**Stored data**.
'''

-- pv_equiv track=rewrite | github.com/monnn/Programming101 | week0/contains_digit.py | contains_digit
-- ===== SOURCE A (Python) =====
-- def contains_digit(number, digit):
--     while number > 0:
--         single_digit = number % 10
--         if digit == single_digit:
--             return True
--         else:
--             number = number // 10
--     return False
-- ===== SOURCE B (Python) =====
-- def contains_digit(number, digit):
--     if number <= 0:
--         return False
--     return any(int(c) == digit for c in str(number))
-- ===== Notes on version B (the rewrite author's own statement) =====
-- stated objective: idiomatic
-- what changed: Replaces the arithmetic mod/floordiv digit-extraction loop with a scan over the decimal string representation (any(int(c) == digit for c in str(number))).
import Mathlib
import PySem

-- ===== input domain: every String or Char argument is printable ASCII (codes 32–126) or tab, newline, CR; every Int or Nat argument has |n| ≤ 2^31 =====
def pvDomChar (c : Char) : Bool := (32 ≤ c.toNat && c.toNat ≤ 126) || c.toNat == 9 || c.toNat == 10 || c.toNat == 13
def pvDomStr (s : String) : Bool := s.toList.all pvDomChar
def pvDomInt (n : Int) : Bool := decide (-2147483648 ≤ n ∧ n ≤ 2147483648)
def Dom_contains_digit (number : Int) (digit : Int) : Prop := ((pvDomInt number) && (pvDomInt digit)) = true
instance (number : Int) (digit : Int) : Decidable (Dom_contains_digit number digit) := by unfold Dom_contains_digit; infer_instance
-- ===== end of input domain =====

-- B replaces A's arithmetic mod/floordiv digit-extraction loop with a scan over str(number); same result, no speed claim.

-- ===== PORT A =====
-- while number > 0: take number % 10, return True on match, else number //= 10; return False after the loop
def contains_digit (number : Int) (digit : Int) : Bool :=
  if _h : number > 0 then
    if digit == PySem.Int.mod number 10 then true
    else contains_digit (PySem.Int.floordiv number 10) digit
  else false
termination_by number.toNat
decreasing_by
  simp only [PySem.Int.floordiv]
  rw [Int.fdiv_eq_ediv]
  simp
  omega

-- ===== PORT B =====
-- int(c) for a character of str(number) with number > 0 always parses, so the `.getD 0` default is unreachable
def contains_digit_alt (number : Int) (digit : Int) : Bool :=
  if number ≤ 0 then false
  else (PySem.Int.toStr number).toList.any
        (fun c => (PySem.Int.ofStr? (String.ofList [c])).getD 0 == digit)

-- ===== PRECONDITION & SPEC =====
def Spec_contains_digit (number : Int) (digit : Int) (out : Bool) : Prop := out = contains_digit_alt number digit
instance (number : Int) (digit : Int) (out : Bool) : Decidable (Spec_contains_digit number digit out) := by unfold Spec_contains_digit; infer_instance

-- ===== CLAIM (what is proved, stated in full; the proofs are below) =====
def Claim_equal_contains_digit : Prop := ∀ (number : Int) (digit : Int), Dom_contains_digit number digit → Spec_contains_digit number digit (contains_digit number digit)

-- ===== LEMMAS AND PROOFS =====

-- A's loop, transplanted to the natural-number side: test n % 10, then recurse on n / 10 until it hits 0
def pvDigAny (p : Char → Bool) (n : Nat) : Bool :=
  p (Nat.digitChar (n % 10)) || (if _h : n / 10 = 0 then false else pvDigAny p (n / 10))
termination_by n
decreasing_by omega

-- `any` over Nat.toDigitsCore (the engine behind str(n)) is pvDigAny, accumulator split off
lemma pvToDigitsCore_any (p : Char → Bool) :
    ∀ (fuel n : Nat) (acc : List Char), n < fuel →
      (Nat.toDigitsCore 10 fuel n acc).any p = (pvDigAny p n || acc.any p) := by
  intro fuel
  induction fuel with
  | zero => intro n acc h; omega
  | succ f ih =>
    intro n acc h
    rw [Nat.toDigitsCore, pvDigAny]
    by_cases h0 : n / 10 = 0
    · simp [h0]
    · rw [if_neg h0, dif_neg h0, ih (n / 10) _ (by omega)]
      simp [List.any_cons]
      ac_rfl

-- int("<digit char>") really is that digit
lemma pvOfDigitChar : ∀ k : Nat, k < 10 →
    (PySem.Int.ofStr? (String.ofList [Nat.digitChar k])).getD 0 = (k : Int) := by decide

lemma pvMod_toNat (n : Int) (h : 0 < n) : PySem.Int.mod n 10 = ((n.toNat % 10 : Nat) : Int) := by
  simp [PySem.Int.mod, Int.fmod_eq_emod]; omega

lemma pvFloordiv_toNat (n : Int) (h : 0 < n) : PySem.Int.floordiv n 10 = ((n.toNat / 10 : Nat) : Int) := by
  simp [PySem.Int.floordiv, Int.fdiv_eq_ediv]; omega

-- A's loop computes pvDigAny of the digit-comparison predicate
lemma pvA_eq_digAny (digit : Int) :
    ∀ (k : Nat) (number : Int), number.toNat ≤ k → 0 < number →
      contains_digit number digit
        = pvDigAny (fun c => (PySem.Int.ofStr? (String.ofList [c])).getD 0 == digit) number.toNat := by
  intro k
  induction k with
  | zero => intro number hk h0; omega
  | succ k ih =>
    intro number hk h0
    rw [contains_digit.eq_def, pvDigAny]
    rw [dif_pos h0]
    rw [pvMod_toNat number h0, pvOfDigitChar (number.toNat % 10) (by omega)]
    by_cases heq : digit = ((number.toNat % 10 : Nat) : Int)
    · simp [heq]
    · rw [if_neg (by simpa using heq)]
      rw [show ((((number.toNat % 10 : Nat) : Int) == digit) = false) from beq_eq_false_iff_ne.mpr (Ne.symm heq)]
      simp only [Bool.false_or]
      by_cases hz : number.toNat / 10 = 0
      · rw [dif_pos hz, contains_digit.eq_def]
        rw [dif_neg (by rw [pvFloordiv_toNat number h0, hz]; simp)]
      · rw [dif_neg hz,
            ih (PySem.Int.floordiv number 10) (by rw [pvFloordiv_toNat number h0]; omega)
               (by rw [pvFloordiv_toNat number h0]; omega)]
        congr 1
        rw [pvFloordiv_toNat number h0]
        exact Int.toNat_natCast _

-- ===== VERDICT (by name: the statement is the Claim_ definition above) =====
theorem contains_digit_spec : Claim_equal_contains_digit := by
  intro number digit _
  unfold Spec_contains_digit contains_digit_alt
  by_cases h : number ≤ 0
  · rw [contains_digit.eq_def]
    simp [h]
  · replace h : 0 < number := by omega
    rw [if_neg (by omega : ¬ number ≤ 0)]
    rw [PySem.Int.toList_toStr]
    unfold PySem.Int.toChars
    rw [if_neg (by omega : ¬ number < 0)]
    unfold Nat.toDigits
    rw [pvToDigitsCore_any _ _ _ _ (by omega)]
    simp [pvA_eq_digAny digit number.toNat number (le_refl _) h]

'''

**Activity**. Having read the material, return all of it word for word.

**Final answer**.
-- pv_equiv track=rewrite | github.com/monnn/Programming101 | week0/contains_digit.py | contains_digit
-- ===== SOURCE A (Python) =====
-- def contains_digit(number, digit):
--     while number > 0:
--         single_digit = number % 10
--         if digit == single_digit:
--             return True
--         else:
--             number = number // 10
--     return False
-- ===== SOURCE B (Python) =====
-- def contains_digit(number, digit):
--     if number <= 0:
--         return False
--     return any(int(c) == digit for c in str(number))
-- ===== Notes on version B (the rewrite author's own statement) =====
-- stated objective: idiomatic
-- what changed: Replaces the arithmetic mod/floordiv digit-extraction loop with a scan over the decimal string representation (any(int(c) == digit for c in str(number))).
import Mathlib
import PySem

-- ===== input domain: every String or Char argument is printable ASCII (codes 32–126) or tab, newline, CR; every Int or Nat argument has |n| ≤ 2^31 =====
def pvDomChar (c : Char) : Bool := (32 ≤ c.toNat && c.toNat ≤ 126) || c.toNat == 9 || c.toNat == 10 || c.toNat == 13
def pvDomStr (s : String) : Bool := s.toList.all pvDomChar
def pvDomInt (n : Int) : Bool := decide (-2147483648 ≤ n ∧ n ≤ 2147483648)
def Dom_contains_digit (number : Int) (digit : Int) : Prop := ((pvDomInt number) && (pvDomInt digit)) = true
instance (number : Int) (digit : Int) : Decidable (Dom_contains_digit number digit) := by unfold Dom_contains_digit; infer_instance
-- ===== end of input domain =====

-- B replaces A's arithmetic mod/floordiv digit-extraction loop with a scan over str(number); same result, no speed claim.

-- ===== PORT A =====
-- while number > 0: take number % 10, return True on match, else number //= 10; return False after the loop
def contains_digit (number : Int) (digit : Int) : Bool :=
  if _h : number > 0 then
    if digit == PySem.Int.mod number 10 then true
    else contains_digit (PySem.Int.floordiv number 10) digit
  else false
termination_by number.toNat
decreasing_by
  simp only [PySem.Int.floordiv]
  rw [Int.fdiv_eq_ediv]
  simp
  omega

-- ===== PORT B =====
-- int(c) for a character of str(number) with number > 0 always parses, so the `.getD 0` default is unreachable
def contains_digit_alt (number : Int) (digit : Int) : Bool :=
  if number ≤ 0 then false
  else (PySem.Int.toStr number).toList.any
        (fun c => (PySem.Int.ofStr? (String.ofList [c])).getD 0 == digit)

-- ===== PRECONDITION & SPEC =====
def Spec_contains_digit (number : Int) (digit : Int) (out : Bool) : Prop := out = contains_digit_alt number digit
instance (number : Int) (digit : Int) (out : Bool) : Decidable (Spec_contains_digit number digit out) := by unfold Spec_contains_digit; infer_instance

-- ===== CLAIM (what is proved, stated in full; the proofs are below) =====
def Claim_equal_contains_digit : Prop := ∀ (number : Int) (digit : Int), Dom_contains_digit number digit → Spec_contains_digit number digit (contains_digit number digit)

-- ===== LEMMAS AND PROOFS =====

-- A's loop, transplanted to the natural-number side: test n % 10, then recurse on n / 10 until it hits 0
def pvDigAny (p : Char → Bool) (n : Nat) : Bool :=
  p (Nat.digitChar (n % 10)) || (if _h : n / 10 = 0 then false else pvDigAny p (n / 10))
termination_by n
decreasing_by omega

-- `any` over Nat.toDigitsCore (the engine behind str(n)) is pvDigAny, accumulator split off
lemma pvToDigitsCore_any (p : Char → Bool) :
    ∀ (fuel n : Nat) (acc : List Char), n < fuel →
      (Nat.toDigitsCore 10 fuel n acc).any p = (pvDigAny p n || acc.any p) := by
  intro fuel
  induction fuel with
  | zero => intro n acc h; omega
  | succ f ih =>
    intro n acc h
    rw [Nat.toDigitsCore, pvDigAny]
    by_cases h0 : n / 10 = 0
    · simp [h0]
    · rw [if_neg h0, dif_neg h0, ih (n / 10) _ (by omega)]
      simp [List.any_cons]
      ac_rfl

-- int("<digit char>") really is that digit
lemma pvOfDigitChar : ∀ k : Nat, k < 10 →
    (PySem.Int.ofStr? (String.ofList [Nat.digitChar k])).getD 0 = (k : Int) := by decide

lemma pvMod_toNat (n : Int) (h : 0 < n) : PySem.Int.mod n 10 = ((n.toNat % 10 : Nat) : Int) := by
  simp [PySem.Int.mod, Int.fmod_eq_emod]; omega

lemma pvFloordiv_toNat (n : Int) (h : 0 < n) : PySem.Int.floordiv n 10 = ((n.toNat / 10 : Nat) : Int) := by
  simp [PySem.Int.floordiv, Int.fdiv_eq_ediv]; omega

-- A's loop computes pvDigAny of the digit-comparison predicate
lemma pvA_eq_digAny (digit : Int) :
    ∀ (k : Nat) (number : Int), number.toNat ≤ k → 0 < number →
      contains_digit number digit
        = pvDigAny (fun c => (PySem.Int.ofStr? (String.ofList [c])).getD 0 == digit) number.toNat := by
  intro k
  induction k with
  | zero => intro number hk h0; omega
  | succ k ih =>
    intro number hk h0
    rw [contains_digit.eq_def, pvDigAny]
    rw [dif_pos h0]
    rw [pvMod_toNat number h0, pvOfDigitChar (number.toNat % 10) (by omega)]
    by_cases heq : digit = ((number.toNat % 10 : Nat) : Int)
    · simp [heq]
    · rw [if_neg (by simpa using heq)]
      rw [show ((((number.toNat % 10 : Nat) : Int) == digit) = false) from beq_eq_false_iff_ne.mpr (Ne.symm heq)]
      simp only [Bool.false_or]
      by_cases hz : number.toNat / 10 = 0
      · rw [dif_pos hz, contains_digit.eq_def]
        rw [dif_neg (by rw [pvFloordiv_toNat number h0, hz]; simp)]
      · rw [dif_neg hz,
            ih (PySem.Int.floordiv number 10) (by rw [pvFloordiv_toNat number h0]; omega)
               (by rw [pvFloordiv_toNat number h0]; omega)]
        congr 1
        rw [pvFloordiv_toNat number h0]
        exact Int.toNat_natCast _

-- ===== VERDICT (by name: the statement is the Claim_ definition above) =====
theorem contains_digit_spec : Claim_equal_contains_digit := by
  intro number digit _
  unfold Spec_contains_digit contains_digit_alt
  by_cases h : number ≤ 0
  · rw [contains_digit.eq_def]
    simp [h]
  · replace h : 0 < number := by omega
    rw [if_neg (by omega : ¬ number ≤ 0)]
    rw [PySem.Int.toList_toStr]
    unfold PySem.Int.toChars
    rw [if_neg (by omega : ¬ number < 0)]
    unfold Nat.toDigits
    rw [pvToDigitsCore_any _ _ _ _ (by omega)]
    simp [pvA_eq_digAny digit number.toNat number (le_refl _) h]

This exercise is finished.